-- pv_equiv track=rewrite | github.com/tjcuddihy/AoC2017 | 6-2.py | redistribute_blocks
-- ===== SOURCE A (Python) =====
-- def redistribute_blocks(memoryBanks, n_blocks, index):
--     working_list = memoryBanks.copy()
--     while n_blocks > 0:
--         index = index % len(working_list)
--         working_list[index] += 1
--         index += 1
--         n_blocks -= 1
--     return working_list
-- ===== SOURCE B (Python) =====
-- def redistribute_blocks(memoryBanks, n_blocks, index):
--     if n_blocks <= 0:
--         return memoryBanks.copy()
--     L = len(memoryBanks)
--     base = n_blocks // L
--     extra = n_blocks % L
--     start = index % L
--     return [v + base + (1 if (i - start) % L < extra else 0)
--             for i, v in enumerate(memoryBanks)]
-- ===== Notes on version B (the rewrite author's own statement) =====
-- stated objective: alternative
-- what changed: Replaced the one-increment-per-block while loop by a closed-form round-robin formula: every bank gets n_blocks//L, and the first n_blocks%L positions counted cyclically from index%L get one extra.
import Mathlib
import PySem

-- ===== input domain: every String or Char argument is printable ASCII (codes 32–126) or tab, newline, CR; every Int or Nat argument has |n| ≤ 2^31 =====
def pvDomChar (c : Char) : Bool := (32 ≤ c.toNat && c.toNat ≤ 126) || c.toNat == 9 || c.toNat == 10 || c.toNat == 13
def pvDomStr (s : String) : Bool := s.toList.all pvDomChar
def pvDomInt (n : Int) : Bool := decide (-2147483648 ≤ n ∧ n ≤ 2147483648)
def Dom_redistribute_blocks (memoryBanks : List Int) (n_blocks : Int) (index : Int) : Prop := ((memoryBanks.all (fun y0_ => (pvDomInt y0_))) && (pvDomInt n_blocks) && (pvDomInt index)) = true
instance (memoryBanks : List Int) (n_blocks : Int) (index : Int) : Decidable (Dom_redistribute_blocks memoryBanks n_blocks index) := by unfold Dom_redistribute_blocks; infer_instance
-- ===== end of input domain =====

-- B replaces A's one-increment-per-block while loop by the closed-form round-robin
-- distribution formula (base share n_blocks//L plus one extra for the first n_blocks%L
-- cyclic positions from index%L); return values proved equal on Pre_.

-- ===== PORT A =====
-- the while loop of A: each iteration wraps index, adds 1 to one bank, advances.
def pvALoop (wl : List Int) (n : Int) (idx : Int) : List Int :=
  if h : 0 < n then
    if wl.length = 0 then wl  -- here Python raises ZeroDivisionError (idx % 0); excluded by Pre_
    else
      let i := PySem.Int.mod idx (wl.length : Int)
      pvALoop (PySem.List.pySetD wl i (PySem.List.pyGetD wl i 0 + 1)) (n - 1) (i + 1)
  else wl
termination_by n.toNat
decreasing_by omega

def redistribute_blocks (memoryBanks : List Int) (n_blocks : Int) (index : Int) : List Int :=
  pvALoop memoryBanks n_blocks index

-- ===== PORT B =====
def redistribute_blocks_alt (memoryBanks : List Int) (n_blocks : Int) (index : Int) : List Int :=
  if n_blocks ≤ 0 then memoryBanks
  else
    let L : Int := (memoryBanks.length : Int)
    let base := PySem.Int.floordiv n_blocks L
    let extra := PySem.Int.mod n_blocks L
    let start := PySem.Int.mod index L
    (PySem.List.enumerate memoryBanks).map
      (fun p => p.2 + base + if PySem.Int.mod (p.1 - start) L < extra then 1 else 0)

-- ===== PRECONDITION & SPEC =====
-- Pre_ excludes only the inputs on which A raises ZeroDivisionError (empty bank list with
-- blocks still to distribute); B raises there too.
def Pre_redistribute_blocks (memoryBanks : List Int) (n_blocks : Int) (index : Int) : Prop :=
  memoryBanks ≠ [] ∨ n_blocks ≤ 0

instance (memoryBanks : List Int) (n_blocks : Int) (index : Int) : Decidable (Pre_redistribute_blocks memoryBanks n_blocks index) := by unfold Pre_redistribute_blocks; infer_instance

def pvWitness_redistribute_blocks : List Int × Int × Int := ([0, 2], 5, 1)

def Spec_redistribute_blocks (memoryBanks : List Int) (n_blocks : Int) (index : Int) (out : List Int) : Prop := out = redistribute_blocks_alt memoryBanks n_blocks index
instance (memoryBanks : List Int) (n_blocks : Int) (index : Int) (out : List Int) : Decidable (Spec_redistribute_blocks memoryBanks n_blocks index out) := by unfold Spec_redistribute_blocks; infer_instance

-- ===== CLAIM (what is proved, stated in full; the proofs are below) =====
def Claim_equal_redistribute_blocks : Prop := ∀ (memoryBanks : List Int) (n_blocks : Int) (index : Int), Dom_redistribute_blocks memoryBanks n_blocks index → Pre_redistribute_blocks memoryBanks n_blocks index → Spec_redistribute_blocks memoryBanks n_blocks index (redistribute_blocks memoryBanks n_blocks index)

-- ===== LEMMAS AND PROOFS =====

-- one loop step of A, rephrased arithmetically: adding 1 at position idx % L and then
-- proceeding with n blocks from idx % L + 1 gives the n+1-block formula from idx.
lemma pv_key (L n j idx : Int) (hL : 0 < L) (hn : 0 ≤ n) (hj0 : 0 ≤ j) (hjL : j < L) :
    (if idx % L = j then (1:Int) else 0) + n / L
      + (if (j - (idx % L + 1)) % L < n % L then (1:Int) else 0)
    = (n + 1) / L + (if (j - idx) % L < (n + 1) % L then (1:Int) else 0) := by
  have hLne : L ≠ 0 := by omega
  set s := idx % L with hs
  have hs0 : 0 ≤ s := Int.emod_nonneg idx hLne
  have hsL : s < L := Int.emod_lt_of_pos idx hL
  set q := n / L with hq
  set r := n % L with hr
  have hr0 : 0 ≤ r := Int.emod_nonneg n hLne
  have hrL : r < L := Int.emod_lt_of_pos n hL
  have hqr : L * q + r = n := Int.ediv_add_emod n L
  set a := (j - s) % L with ha
  have ha0 : 0 ≤ a := Int.emod_nonneg _ hLne
  have haL : a < L := Int.emod_lt_of_pos _ hL
  have hji : (j - idx) % L = a := by
    rw [ha, Int.sub_emod j s, Int.emod_eq_of_lt hs0 hsL, hs, ← Int.sub_emod]
  have hiff : a = 0 ↔ j = s := by
    constructor
    · intro h0
      obtain ⟨c, hc⟩ := Int.dvd_of_emod_eq_zero (ha ▸ h0)
      have hc1 : c < 1 := by nlinarith
      have hc2 : -1 < c := by nlinarith
      have hc0 : c = 0 := by omega
      rw [hc0, mul_zero] at hc
      omega
    · intro h; rw [ha, h]; simp
  have hshift : (j - (s + 1)) % L = if a = 0 then L - 1 else a - 1 := by
    have h1 : (j - (s + 1)) % L = (a - 1) % L := by
      rw [show j - (s + 1) = (j - s) - 1 by ring, Int.sub_emod (j - s) 1, ← ha,
        Int.sub_emod a 1, Int.emod_eq_of_lt ha0 haL]
    split_ifs with h0
    · rw [h1, h0]
      rw [show (0 : Int) - 1 = (L - 1) + L * (-1) by ring, Int.add_mul_emod_self_left]
      exact Int.emod_eq_of_lt (by omega) (by omega)
    · rw [h1]; exact Int.emod_eq_of_lt (by omega) (by omega)
  rw [hji, hshift]
  by_cases hfull : r + 1 = L
  · have hn1 : n + 1 = 0 + L * (q + 1) := by
      have : L * (q + 1) = L * q + L := by ring
      linarith
    have hmod : (n + 1) % L = 0 := by
      rw [hn1, Int.add_mul_emod_self_left]; simp
    have hdiv : (n + 1) / L = q + 1 := by
      rw [hn1, Int.add_mul_ediv_left _ _ hLne]; simp
    rw [hmod, hdiv]
    split_ifs <;> omega
  · have hn1 : n + 1 = (r + 1) + L * q := by linarith
    have hmod : (n + 1) % L = r + 1 := by
      rw [hn1, Int.add_mul_emod_self_left]
      exact Int.emod_eq_of_lt (by omega) (by omega)
    have hdiv : (n + 1) / L = q := by
      rw [hn1, Int.add_mul_ediv_left _ _ hLne, Int.ediv_eq_zero_of_lt (by omega) (by omega)]
      ring
    rw [hmod, hdiv]
    split_ifs <;> omega

-- characterisation of A's loop by B's closed form (idx fully general for the induction)
lemma pvALoop_eq (k : Nat) : ∀ (wl : List Int) (idx : Int), 0 < wl.length →
    pvALoop wl (k : Int) idx = (PySem.List.enumerate wl).map
      (fun p => p.2 + (k : Int) / (wl.length : Int) +
        if (p.1 - idx) % (wl.length : Int) < (k : Int) % (wl.length : Int) then 1 else 0) := by
  induction k with
  | zero =>
    intro wl idx hwl
    have hL : (0:Int) < (wl.length : Int) := by exact_mod_cast hwl
    rw [pvALoop]
    simp only [Int.natCast_zero, lt_irrefl, dite_false]
    have : ∀ p ∈ PySem.List.enumerate wl,
        (fun (p : Int × Int) => p.2 + (0 : Int) / (wl.length : Int) +
          if (p.1 - idx) % (wl.length : Int) < (0 : Int) % (wl.length : Int) then 1 else 0) p = p.2 := by
      intro p _
      have hnn : 0 ≤ (p.1 - idx) % (wl.length : Int) := Int.emod_nonneg _ (by omega)
      simp only [Int.zero_ediv, Int.zero_emod, add_zero]
      rw [if_neg (by omega)]
      ring
    rw [List.map_congr_left this]
    have := PySem.List.map_snd_enumerate (xs := wl) (s := 0)
    simpa using this
  | succ k ih =>
    intro wl idx hwl
    have hL : (0:Int) < (wl.length : Int) := by exact_mod_cast hwl
    have hLne : (wl.length : Int) ≠ 0 := by omega
    rw [pvALoop]
    rw [dif_pos (by exact_mod_cast Nat.succ_pos k), if_neg (by omega)]
    set i := PySem.Int.mod idx (wl.length : Int) with hi
    have hie : i = idx % (wl.length : Int) := PySem.Int.mod_eq_emod_of_pos hL
    have hi0 : 0 ≤ i := by rw [hie]; exact Int.emod_nonneg _ hLne
    have hiL : i < (wl.length : Int) := by rw [hie]; exact Int.emod_lt_of_pos _ hL
    set wl' := PySem.List.pySetD wl i (PySem.List.pyGetD wl i 0 + 1) with hwl'
    have hset : wl' = wl.set i.toNat (PySem.List.pyGetD wl i 0 + 1) := by
      rw [hwl', PySem.List.pySetD_of_nonneg wl _ hi0]
    have hlen' : wl'.length = wl.length := by rw [hset]; simp
    have hcast : ((k + 1 : Nat) : Int) - 1 = (k : Int) := by push_cast; ring
    rw [hcast, ih wl' (i + 1) (by omega)]
    apply List.ext_getElem
    · simp [hlen']
    intro m hm1 hm2
    have hmlen : m < wl.length := by simpa [hlen'] using hm1
    have hmlen' : m < wl'.length := by omega
    rw [List.getElem_map, List.getElem_map,
      PySem.List.getElem_enumerate (h := by simpa using hmlen'),
      PySem.List.getElem_enumerate (h := by simpa using hmlen)]
    simp only [hlen', zero_add]
    have hget' : wl'[m]'hmlen' = wl[m]'hmlen + (if idx % (wl.length : Int) = (m : Int) then 1 else 0) := by
      have : wl'[m]'hmlen' = (wl.set i.toNat (PySem.List.pyGetD wl i 0 + 1))[m]'(by rw [hset] at hmlen'; exact hmlen') := by
        simp only [hset]
      rw [this, List.getElem_set]
      have hgd : PySem.List.pyGetD wl i 0 = wl.getD i.toNat 0 := by
        conv_lhs => rw [show i = (i.toNat : Int) from (Int.toNat_of_nonneg hi0).symm]
        rw [PySem.List.pyGetD_natCast]
      split_ifs with h1 h2 h2
      · -- i.toNat = m and idx % L = m
        rw [hgd, List.getD_eq_getElem _ _ (by omega)]
        simp [h1]
      · -- i.toNat = m but idx % L ≠ m: impossible
        exfalso; apply h2
        rw [← hie, ← h1, Int.toNat_of_nonneg hi0]
      · -- i.toNat ≠ m but idx % L = m: impossible
        exfalso; apply h1
        have : i = (m : Int) := by rw [hie, h2]
        omega
      · ring
    rw [hget']
    have hkey := pv_key (wl.length : Int) (k : Int) (m : Int) idx hL (by positivity)
      (by positivity) (by exact_mod_cast hmlen)
    have hie' : i + 1 = idx % (wl.length : Int) + 1 := by rw [hie]
    rw [hie']
    push_cast
    push_cast at hkey
    linarith [hkey]

-- ===== VERDICT (by name: the statement is the Claim_ definition above) =====
theorem redistribute_blocks_spec : Claim_equal_redistribute_blocks := by
  intro mb n idx _ hpre
  unfold Spec_redistribute_blocks redistribute_blocks redistribute_blocks_alt
  by_cases hn : 0 < n
  · have hne : mb ≠ [] := by
      rcases hpre with h | h
      · exact h
      · omega
    have hlen : 0 < mb.length := List.length_pos_of_ne_nil hne
    have hL : (0:Int) < (mb.length : Int) := by exact_mod_cast hlen
    have hLne : (mb.length : Int) ≠ 0 := by omega
    rw [if_neg (by omega)]
    have hk : n = ((n.toNat : Nat) : Int) := (Int.toNat_of_nonneg (le_of_lt hn)).symm
    rw [hk, pvALoop_eq n.toNat mb idx hlen]
    apply List.map_congr_left
    intro p _
    simp only [PySem.Int.floordiv_eq_ediv_of_pos hL, PySem.Int.mod_eq_emod_of_pos hL]
    have : (p.1 - idx % (mb.length : Int)) % (mb.length : Int) = (p.1 - idx) % (mb.length : Int) := by
      rw [Int.sub_emod p.1 (idx % (mb.length : Int)), Int.emod_emod_of_dvd idx (dvd_refl _),
        ← Int.sub_emod]
    rw [this]
  · rw [pvALoop, dif_neg hn, if_pos (by omega)]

WORK REQUIRED: Transcribe each line of the data above, unaltered, from the one where "q := by linarith" appears to the one where "simp only [Int.natCast_zero, lt_irrefl, dite_false]" appears, inclusive of both.

TASK RESULT:
  · have hn1 : n + 1 = (r + 1) + L * q := by linarith
    have hmod : (n + 1) % L = r + 1 := by
      rw [hn1, Int.add_mul_emod_self_left]
      exact Int.emod_eq_of_lt (by omega) (by omega)
    have hdiv : (n + 1) / L = q := by
      rw [hn1, Int.add_mul_ediv_left _ _ hLne, Int.ediv_eq_zero_of_lt (by omega) (by omega)]
      ring
    rw [hmod, hdiv]
    split_ifs <;> omega

-- characterisation of A's loop by B's closed form (idx fully general for the induction)
lemma pvALoop_eq (k : Nat) : ∀ (wl : List Int) (idx : Int), 0 < wl.length →
    pvALoop wl (k : Int) idx = (PySem.List.enumerate wl).map
      (fun p => p.2 + (k : Int) / (wl.length : Int) +
        if (p.1 - idx) % (wl.length : Int) < (k : Int) % (wl.length : Int) then 1 else 0) := by
  induction k with
  | zero =>
    intro wl idx hwl
    have hL : (0:Int) < (wl.length : Int) := by exact_mod_cast hwl
    rw [pvALoop]
    simp only [Int.natCast_zero, lt_irrefl, dite_false]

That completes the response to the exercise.